• [Problem statement]
Return the lines from the start of the data through the line with "Process each line". Include both of those lines and no others.

• [Exercise inputs]
-- pv_equiv track=rewrite | github.com/guilhermebaos/Advent-of-Code-Solutions | 2022/Day6/Day6-Prob1.py | solution_day6_prob1
-- ===== SOURCE A (Python) =====
-- def solution_day6_prob1(puzzle_in: list):
--     char_list = []
--
--     # Process each line
--     for item in puzzle_in:
--         char_num = 0
--         for i in range(len(item) - 3):
--
--             # See if four sequential characters are different
--             if len(set(item[i:i+4])) == 4:
--                 char_num = i + 4
--                 break
--         char_list += [char_num]
--     return char_list
-- ===== SOURCE B (Python) =====
-- def solution_day6_prob1(puzzle_in: list):
--     result = []
--     for line in puzzle_in:
--         # sliding window of distinct chars: last_seen maps char -> latest index
--         last_seen = {}
--         left = 0
--         marker = 0
--         for right, c in enumerate(line):
--             p = last_seen.get(c, -1)
--             if p >= left:
--                 left = p + 1
--             last_seen[c] = right
--             if right - left + 1 == 4:
--                 marker = right + 1
--                 break
--         result.append(marker)
--     return result
-- ===== Notes on version B (the rewrite author's own statement) =====
-- stated objective: alternative
-- what changed: Replaces the per-position slice+set rescan (building a fresh 4-char set at every index) with a single-pass two-pointer sliding window keeping a last-seen index per character; trades repeated slicing for dict bookkeeping at similar measured cost.
import Mathlib
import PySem

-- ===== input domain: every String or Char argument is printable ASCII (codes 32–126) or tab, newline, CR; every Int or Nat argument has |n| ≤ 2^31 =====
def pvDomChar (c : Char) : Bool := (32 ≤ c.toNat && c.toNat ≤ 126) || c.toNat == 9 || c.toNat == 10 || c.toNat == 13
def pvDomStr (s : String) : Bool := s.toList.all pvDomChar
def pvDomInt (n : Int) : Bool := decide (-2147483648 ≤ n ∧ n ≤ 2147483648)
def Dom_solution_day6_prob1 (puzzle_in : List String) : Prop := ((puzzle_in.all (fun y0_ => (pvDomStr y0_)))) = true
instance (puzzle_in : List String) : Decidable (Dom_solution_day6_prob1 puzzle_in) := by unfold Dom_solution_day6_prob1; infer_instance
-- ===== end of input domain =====

-- B replaces A's slice-and-set rescan at every index by a one-pass two-pointer sliding window with a last-seen map (objective: alternative algorithm, same measured cost).

-- ===== PORT A =====
-- inner loop of A: for i in range(len(item)-3): if len(set(item[i:i+4])) == 4: return i+4 (break); else 0
def aScan (cs : List Char) : List Int → Int
  | [] => 0
  | i :: rest =>
    if (PySem.Set.ofList (PySem.List.slice cs (some i) (some (i + 4)))).length = 4 then i + 4
    else aScan cs rest

def solution_day6_prob1 (puzzle_in : List String) : List Int :=
  puzzle_in.foldl
    (fun char_list item =>
      char_list ++ [aScan item.toList (PySem.List.pyRange 0 (PySem.Str.len item - 3) 1)]) []

-- ===== PORT B =====
-- inner loop of B: right/left pointers and a last_seen dict; returns right+1 at the first 4-wide distinct window, else 0
def bLine : List Char → Int → Int → PySem.Dict Char Int → Int
  | [], _, _, _ => 0
  | c :: rest, right, left, last_seen =>
    let p := last_seen.getD c (-1)
    let left' := if p ≥ left then p + 1 else left
    let last_seen' := last_seen.insert c right
    if right - left' + 1 = 4 then right + 1 else bLine rest (right + 1) left' last_seen'

def solution_day6_prob1_alt (puzzle_in : List String) : List Int :=
  puzzle_in.foldl
    (fun result line => result ++ [bLine line.toList 0 0 PySem.Dict.empty]) []

-- ===== PRECONDITION & SPEC =====
def Spec_solution_day6_prob1 (puzzle_in : List String) (out : List Int) : Prop := out = solution_day6_prob1_alt puzzle_in
instance (puzzle_in : List String) (out : List Int) : Decidable (Spec_solution_day6_prob1 puzzle_in out) := by unfold Spec_solution_day6_prob1; infer_instance

-- ===== CLAIM (what is proved, stated in full; the proofs are below) =====
def Claim_equal_solution_day6_prob1 : Prop := ∀ (puzzle_in : List String), Dom_solution_day6_prob1 puzzle_in → Spec_solution_day6_prob1 puzzle_in (solution_day6_prob1 puzzle_in)

-- ===== LEMMAS AND PROOFS =====

-- reference form: first window index i (from start) with 4 distinct chars, as A's early-exit loop computes it
def aGo (cs : List Char) (i : Nat) : Int :=
  if _h : i + 4 ≤ cs.length then
    if ((cs.drop i).take 4).Nodup then (i : Int) + 4 else aGo cs (i + 1)
  else 0
termination_by cs.length - i

-- PySem.Set.ofList length characterises Nodup
theorem len_ofList_eq_iff (l : List Char) : (PySem.Set.ofList l).length = l.length ↔ l.Nodup := by
  induction l using List.reverseRecOn with
  | nil => simp
  | append_singleton l x ih =>
    rw [PySem.Set.ofList_append_singleton]
    by_cases hx : x ∈ l
    · rw [PySem.Set.add_of_mem (by simpa [PySem.Set.mem_ofList] using hx)]
      have h1 := PySem.Set.length_ofList_le (xs := l)
      simp only [List.length_append, List.length_singleton]
      constructor
      · intro h; omega
      · intro h; exact absurd hx (by simp [List.nodup_append] at h; tauto)
    · rw [PySem.Set.add_of_not_mem (by simpa [PySem.Set.mem_ofList] using hx)]
      simp only [List.length_append, List.length_singleton, List.nodup_append]
      constructor
      · intro h
        refine ⟨ih.mp (by omega), by simp, ?_⟩
        intro a ha b hb
        simp only [List.mem_singleton] at hb
        subst hb
        exact fun h => hx (h ▸ ha)
      · intro ⟨h1, _, _⟩; have := ih.mpr h1; omega

theorem aScan_eq_aGo (cs : List Char) (i : Nat) :
    aScan cs (PySem.List.pyRange (i : Int) ((cs.length : Int) - 3) 1) = aGo cs i := by
  fun_induction aGo cs i with
  | case1 i h hn =>
    -- in-range, window distinct: both return i + 4
    have hib : (i : Int) < (cs.length : Int) - 3 := by omega
    rw [PySem.List.pyRange_one_cons hib]
    simp only [aScan]
    have hc4 : ((i : Int) + 4) = ((i + 4 : Nat) : Int) := by push_cast; ring
    rw [hc4, PySem.List.slice_natCast]
    have h4 : i + 4 - i = 4 := by omega
    rw [h4]
    have hw4 : ((cs.drop i).take 4).length = 4 := by
      simp only [List.length_take, List.length_drop]; omega
    have hiff := len_ofList_eq_iff ((cs.drop i).take 4)
    rw [hw4] at hiff
    rw [if_pos (hiff.mpr hn)]
  | case2 i h hn ih =>
    have hib : (i : Int) < (cs.length : Int) - 3 := by omega
    rw [PySem.List.pyRange_one_cons hib]
    simp only [aScan]
    have hc4 : ((i : Int) + 4) = ((i + 4 : Nat) : Int) := by push_cast; ring
    rw [hc4, PySem.List.slice_natCast]
    have h4 : i + 4 - i = 4 := by omega
    rw [h4]
    have hw4 : ((cs.drop i).take 4).length = 4 := by
      simp only [List.length_take, List.length_drop]; omega
    have hiff := len_ofList_eq_iff ((cs.drop i).take 4)
    rw [hw4] at hiff
    rw [if_neg (fun hl => hn (hiff.mp hl))]
    have hc1 : ((i : Int) + 1) = ((i + 1 : Nat) : Int) := by push_cast; ring
    rw [hc1]
    exact ih
  | case3 i h =>
    rw [PySem.List.pyRange_one_eq_nil (by omega)]
    rfl

-- index (as Int) of the last occurrence of c in the list, -1 if absent
def lastIdx : List Char → Char → Int
  | [], _ => -1
  | a :: rest, c =>
    let t := lastIdx rest c
    if 0 ≤ t then t + 1 else if a = c then 0 else -1

theorem lastIdx_snoc (pre : List Char) (x c : Char) :
    lastIdx (pre ++ [x]) c = if c = x then (pre.length : Int) else lastIdx pre c := by
  induction pre with
  | nil =>
    simp only [List.nil_append, lastIdx, List.length_nil]
    split_ifs with h1 h2 h3 <;> simp_all
  | cons a pre ih =>
    simp only [List.cons_append, lastIdx, ih]
    by_cases hcx : c = x
    · have hlen : (0:Int) ≤ (pre.length : Int) := by positivity
      simp [hcx, hlen]
    · simp [hcx]

theorem lastIdx_lt (pre : List Char) (c : Char) : lastIdx pre c < pre.length := by
  induction pre with
  | nil => simp [lastIdx]
  | cons a pre ih =>
    simp only [lastIdx, List.length_cons]
    split_ifs <;> push_cast <;> omega

theorem neg_one_le_lastIdx (pre : List Char) (c : Char) : -1 ≤ lastIdx pre c := by
  induction pre with
  | nil => simp [lastIdx]
  | cons a pre ih =>
    simp only [lastIdx]
    split_ifs <;> omega

theorem lastIdx_getD (pre : List Char) (c : Char) (h : 0 ≤ lastIdx pre c) :
    pre.getD (lastIdx pre c).toNat 'a' = c := by
  induction pre with
  | nil => simp [lastIdx] at h
  | cons a pre ih =>
    simp only [lastIdx] at h ⊢
    split_ifs with h1 h2
    · have ht : (lastIdx pre c + 1).toNat = (lastIdx pre c).toNat + 1 := by omega
      rw [ht]
      simpa using ih h1
    · simp [h2]
    · simp [h1, h2] at h

theorem lastIdx_not_mem_drop (pre : List Char) (c : Char) :
    c ∉ pre.drop (lastIdx pre c + 1).toNat := by
  induction pre with
  | nil => simp
  | cons a pre ih =>
    simp only [lastIdx]
    split_ifs with h1 h2
    · have ht : (lastIdx pre c + 1 + 1).toNat = (lastIdx pre c + 1).toNat + 1 := by omega
      rw [ht, List.drop_succ_cons]
      exact ih
    · have h3 := neg_one_le_lastIdx pre c
      have ht : (lastIdx pre c : Int) = -1 := by omega
      have ht0 : ((0:Int) + 1).toNat = 1 := by omega
      rw [ht0, List.drop_succ_cons]
      have := ih
      rw [ht] at this
      simpa using this
    · have h3 := neg_one_le_lastIdx pre c
      have ht : (lastIdx pre c : Int) = -1 := by omega
      have ht0 : ((-1:Int) + 1).toNat = 0 := by omega
      rw [ht0, List.drop_zero]
      have := ih
      rw [ht] at this
      simp only [ht0, List.drop_zero] at this
      simp only [List.mem_cons, not_or]
      exact ⟨fun hc => h2 hc.symm, this⟩

-- invariant of B's loop state after consuming `pre`
def BInv (pre : List Char) (left : Int) (seen : PySem.Dict Char Int) : Prop :=
  0 ≤ left ∧ left ≤ pre.length ∧ (pre.length : Int) - left ≤ 3 ∧
  (∀ c, seen.getD c (-1) = lastIdx pre c) ∧
  (pre.drop left.toNat).Nodup ∧
  (0 < left → pre.getD (left.toNat - 1) 'a' ∈ pre.drop left.toNat)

• [Result of the task]
-- pv_equiv track=rewrite | github.com/guilhermebaos/Advent-of-Code-Solutions | 2022/Day6/Day6-Prob1.py | solution_day6_prob1
-- ===== SOURCE A (Python) =====
-- def solution_day6_prob1(puzzle_in: list):
--     char_list = []
--
--     # Process each line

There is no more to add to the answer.